I just got back into vinyl some months ago. I hadn't listened to one since the 80's. I'm enjoying the ritual of sitting down and listening to old classics.

What a sound difference compared to mp3's. 

I had kept an old 90's Technics receiver with some Cerwin Vega speakers. I bought a new turntable (Audio-Technica LP120). 

The red foam surrounds on the speakers where rotten so I ordered a replacement kit and installed them. Everything went well but the woofers are really flabby and fart out when pushed a little. 

I decided to order some news speakers and got some Klipsh RF28's. They sound great but I missed the low end of 12 inch woofers so I replaced the woofers in the Cerwin Vega's with some after market ones and run them in parallel with the Klipsh ones

Holy crap what huge sound  

So yesterday I dropped by Ikea for a nice storage unit. 

The stereo separation is huge as they are about 15" appart. 

Here's the before and after pic's


----------



## DaddyDog (Apr 21, 2017)

Good stuff! I'm curious but scared to get back into vinyl. I love hi-fidelity but my bank manager doesn't.


----------



## LanceT (Mar 7, 2014)

I will forever kick myself for getting rid of my vinyl collection a few years back.


----------



## zurn (Oct 21, 2009)

DaddyDog said:


> Good stuff! I'm curious but scared to get back into vinyl. I love hi-fidelity but my bank manager doesn't.


Well you can easily find old receivers and speakers on Kijiji. A Descent turntable can be a little more expensive though. Mine costs about 500$.


----------



## AlBDarned (Jun 29, 2017)

LanceT said:


> I will forever kick myself for getting rid of my vinyl collection a few years back.
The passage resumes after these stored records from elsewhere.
-- pv_equiv track=rewrite | github.com/nilabja9/legend-cli | legend_cli/prompts/enum_templates.py | _is_enum_column_name
-- ===== SOURCE A (Python) =====
-- def _is_enum_column_name(column_name: str) -> bool:
--     """Check if column name suggests an enumeration."""
--     suffixes = (
--         "_TYPE", "_STATUS", "_CODE", "_CATEGORY", "_KIND",
--         "_CLASS", "_MODE", "_STATE", "_LEVEL", "_PRIORITY",
--         "_METHOD", "_REASON", "_SOURCE"
--     )
--     name_upper = column_name.upper()
--     return any(name_upper.endswith(suffix) for suffix in suffixes)
-- ===== SOURCE B (Python) =====
-- _ENUM_SUFFIX_WORDS = {
--     "TYPE", "STATUS", "CODE", "CATEGORY", "KIND",
--     "CLASS", "MODE", "STATE", "LEVEL", "PRIORITY",
--     "METHOD", "REASON", "SOURCE",
-- }
--
--
-- def _is_enum_column_name(column_name: str) -> bool:
--     """Check if column name suggests an enumeration."""
--     _, sep, tail = column_name.upper().rpartition("_")
--     return sep == "_" and tail in _ENUM_SUFFIX_WORDS
-- ===== Notes on version B (the rewrite author's own statement) =====
-- stated objective: idiomatic
-- what changed: Instead of testing endswith against each of 13 suffixes in a loop, B extracts the token after the last underscore once with rpartition and does a single set-membership test (the sep check keeps names without an underscore False).
import Mathlib
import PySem

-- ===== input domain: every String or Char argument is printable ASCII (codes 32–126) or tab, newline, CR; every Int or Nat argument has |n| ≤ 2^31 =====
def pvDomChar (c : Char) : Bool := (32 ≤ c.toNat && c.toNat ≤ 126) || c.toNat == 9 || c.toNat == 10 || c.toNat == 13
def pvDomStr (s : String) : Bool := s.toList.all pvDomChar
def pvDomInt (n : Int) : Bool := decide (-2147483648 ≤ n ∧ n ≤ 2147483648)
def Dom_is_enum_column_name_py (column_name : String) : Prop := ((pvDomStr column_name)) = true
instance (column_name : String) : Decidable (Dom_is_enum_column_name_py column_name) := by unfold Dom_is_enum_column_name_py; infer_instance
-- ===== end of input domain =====

-- B replaces A's loop of endswith tests over 13 suffixes by one rpartition at the last
-- underscore plus a single set-membership test (idiomatic, one pass over the name).

-- ===== PORT A =====
def is_enum_column_name_py (column_name : String) : Bool :=
  let suffixes : List String :=
    ["_TYPE", "_STATUS", "_CODE", "_CATEGORY", "_KIND",
     "_CLASS", "_MODE", "_STATE", "_LEVEL", "_PRIORITY",
     "_METHOD", "_REASON", "_SOURCE"]
  let name_upper := PySem.Str.upper column_name
  suffixes.any (fun suffix => PySem.Str.endswith name_upper suffix)

-- ===== PORT B =====
-- the set literal _ENUM_SUFFIX_WORDS (distinct elements, membership test only)
def enumSuffixWords : List (List Char) :=
  ["TYPE".toList, "STATUS".toList, "CODE".toList, "CATEGORY".toList, "KIND".toList,
   "CLASS".toList, "MODE".toList, "STATE".toList, "LEVEL".toList, "PRIORITY".toList,
   "METHOD".toList, "REASON".toList, "SOURCE".toList]

-- hand port of str.rpartition("_") (PySem has no rpartition): split at the LAST '_';
-- if none, the whole string is the third component and sep is empty — exact.
def pyRpartitionUnderscore (cs : List Char) : List Char × List Char × List Char :=
  let r := cs.reverse
  let t := r.takeWhile (fun c => c != '_')
  if t.length = r.length then ([], [], cs)
  else ((r.drop (t.length + 1)).reverse, ['_'], t.reverse)

def is_enum_column_name_py_alt (column_name : String) : Bool :=
  let parts := pyRpartitionUnderscore (PySem.Str.upper column_name).toList
  parts.2.1 == ['_'] && enumSuffixWords.contains parts.2.2

-- ===== PRECONDITION & SPEC =====
def Spec_is_enum_column_name_py (column_name : String) (out : Bool) : Prop := out = is_enum_column_name_py_alt column_name
instance (column_name : String) (out : Bool) : Decidable (Spec_is_enum_column_name_py column_name out) := by unfold Spec_is_enum_column_name_py; infer_instance

-- ===== CLAIM (what is proved, stated in full; the proofs are below) =====
def Claim_equal_is_enum_column_name_py : Prop := ∀ (column_name : String), Dom_is_enum_column_name_py column_name → Spec_is_enum_column_name_py column_name (is_enum_column_name_py column_name)

-- ===== LEMMAS AND PROOFS =====

-- core: for v without '_', "v ++ ['_'] is a prefix of r" ⟺ the segment of r before its
-- first '_' is exactly v, and r does contain a '_' (lengths of takeWhile and r differ).
theorem rpart_core (r v : List Char) (hv : '_' ∉ v) :
    (v ++ ['_'] <+: r) ↔
      (r.takeWhile (fun c => c != '_') = v ∧
       (r.takeWhile (fun c => c != '_')).length ≠ r.length) := by
  constructor
  · rintro ⟨rest, hr⟩
    have hr' : r = v ++ '_' :: rest := by simpa using hr.symm
    subst hr'
    have hval : (v ++ '_' :: rest).takeWhile (fun c => c != '_') = v := by
      rw [List.takeWhile_append]
      have hvtake : v.takeWhile (fun c => c != '_') = v :=
        List.takeWhile_eq_self_iff.mpr (fun c hc => by
          simp [bne_iff_ne]; rintro rfl; exact hv hc)
      simp [hvtake]
    refine ⟨hval, ?_⟩
    rw [hval]
    simp
  · rintro ⟨ht, hlen⟩
    have hsplit := List.takeWhile_append_dropWhile (p := fun c => c != '_') (l := r)
    set d := r.dropWhile (fun c => c != '_') with hd
    have hdne : d ≠ [] := by
      intro h0
      apply hlen
      conv_rhs => rw [← hsplit]
      rw [h0, List.append_nil]
    have hhead : (d.head hdne) = '_' := by
      have := List.head_dropWhile_not (fun c => c != '_') (l := r) (by rw [← hd]; exact hdne)
      simpa [bne_eq_false_iff_eq] using this
    refine ⟨d.tail, ?_⟩
    calc v ++ ['_'] ++ d.tail = v ++ ('_' :: d.tail) := by simp
    _ = r.takeWhile (fun c => c != '_') ++ (d.head hdne :: d.tail) := by rw [ht, hhead]
    _ = r.takeWhile (fun c => c != '_') ++ d := by rw [List.cons_head_tail]
    _ = r := hsplit

-- each endswith test of A, expressed through B's rpartition data
theorem endswith_rpart (u w : List Char) (hw : '_' ∉ w) :
    PySem.Chars.endswith u ('_' :: w) =
      ((u.reverse.takeWhile (fun c => c != '_')) == w.reverse &&
       !((u.reverse.takeWhile (fun c => c != '_')).length == u.reverse.length)) := by
  rw [Bool.eq_iff_iff, PySem.Chars.endswith_iff]
  rw [show ('_' :: w <:+ u) ↔ (w.reverse ++ ['_'] <+: u.reverse) by
    rw [← List.reverse_prefix]; simp]
  rw [rpart_core u.reverse w.reverse (by simpa using hw)]
  simp [Bool.and_eq_true, beq_iff_eq, beq_eq_false_iff_ne, ne_eq]

-- ===== VERDICT (by name: the statement is the Claim_ definition above) =====
theorem is_enum_column_name_py_spec : Claim_equal_is_enum_column_name_py := by
  intro s _
  unfold Spec_is_enum_column_name_py is_enum_column_name_py is_enum_column_name_py_alt
  unfold pyRpartitionUnderscore enumSuffixWords
  simp only [List.any_cons, List.any_nil, PySem.Str.endswith_eq]
  set u := (PySem.Str.upper s).toList with hu
  rw [show ("_TYPE" : String).toList = '_' :: "TYPE".toList from rfl,
      show ("_STATUS" : String).toList = '_' :: "STATUS".toList from rfl,
      show ("_CODE" : String).toList = '_' :: "CODE".toList from rfl,
      show ("_CATEGORY" : String).toList = '_' :: "CATEGORY".toList from rfl,
      show ("_KIND" : String).toList = '_' :: "KIND".toList from rfl,
      show ("_CLASS" : String).toList = '_' :: "CLASS".toList from rfl,
      show ("_MODE" : String).toList = '_' :: "MODE".toList from rfl,
      show ("_STATE" : String).toList = '_' :: "STATE".toList from rfl,
      show ("_LEVEL" : String).toList = '_' :: "LEVEL".toList from rfl,
      show ("_PRIORITY" : String).toList = '_' :: "PRIORITY".toList from rfl,
      show ("_METHOD" : String).toList = '_' :: "METHOD".toList from rfl,
      show ("_REASON" : String).toList = '_' :: "REASON".toList from rfl,
      show ("_SOURCE" : String).toList = '_' :: "SOURCE".toList from rfl]
  rw [endswith_rpart u _ (by decide), endswith_rpart u _ (by decide),
      endswith_rpart u _ (by decide), endswith_rpart u _ (by decide),
      endswith_rpart u _ (by decide), endswith_rpart u _ (by decide),
      endswith_rpart u _ (by decide), endswith_rpart u _ (by decide),
      endswith_rpart u _ (by decide), endswith_rpart u _ (by decide),
      endswith_rpart u _ (by decide), endswith_rpart u _ (by decide),
      endswith_rpart u _ (by decide)]
  by_cases h : (u.reverse.takeWhile (fun c => c != '_')).length = u.reverse.length
  · simp [h]
  · simp only [h, if_false]
    have hb : ((u.reverse.takeWhile (fun c => c != '_')).length == u.length) = false := by
      simpa using h
    simp [hb, beq_eq_decide]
Amen to that ... I put mine out on the curb in a moment of weakness during one too many moves


----------



## Scottone (Feb 10, 2006)

LanceT said:


> I will forever kick myself for getting rid of my vinyl collection a few years back.


I did two separate purges. Second time around, I sold a nice Oracle turntable and a tube pre-amp and amp setup.

I've dumbed myself down to a Sonos setup now and am not going back


----------



## zurn (Oct 21, 2009)

Scottone said:


> I did two separate purges. Second time around, I sold a nice Oracle turntable and a tube pre-amp and amp setup.
> 
> I've dumbed myself down to a Sonos setup now and am not going back


I also have a Sonos setup with SUB and Play 1's, it's awesome.


----------



## Scottone (Feb 10, 2006)

zurn said:


> I also have a Sonos setup with SUB and Play 1's, it's awesome.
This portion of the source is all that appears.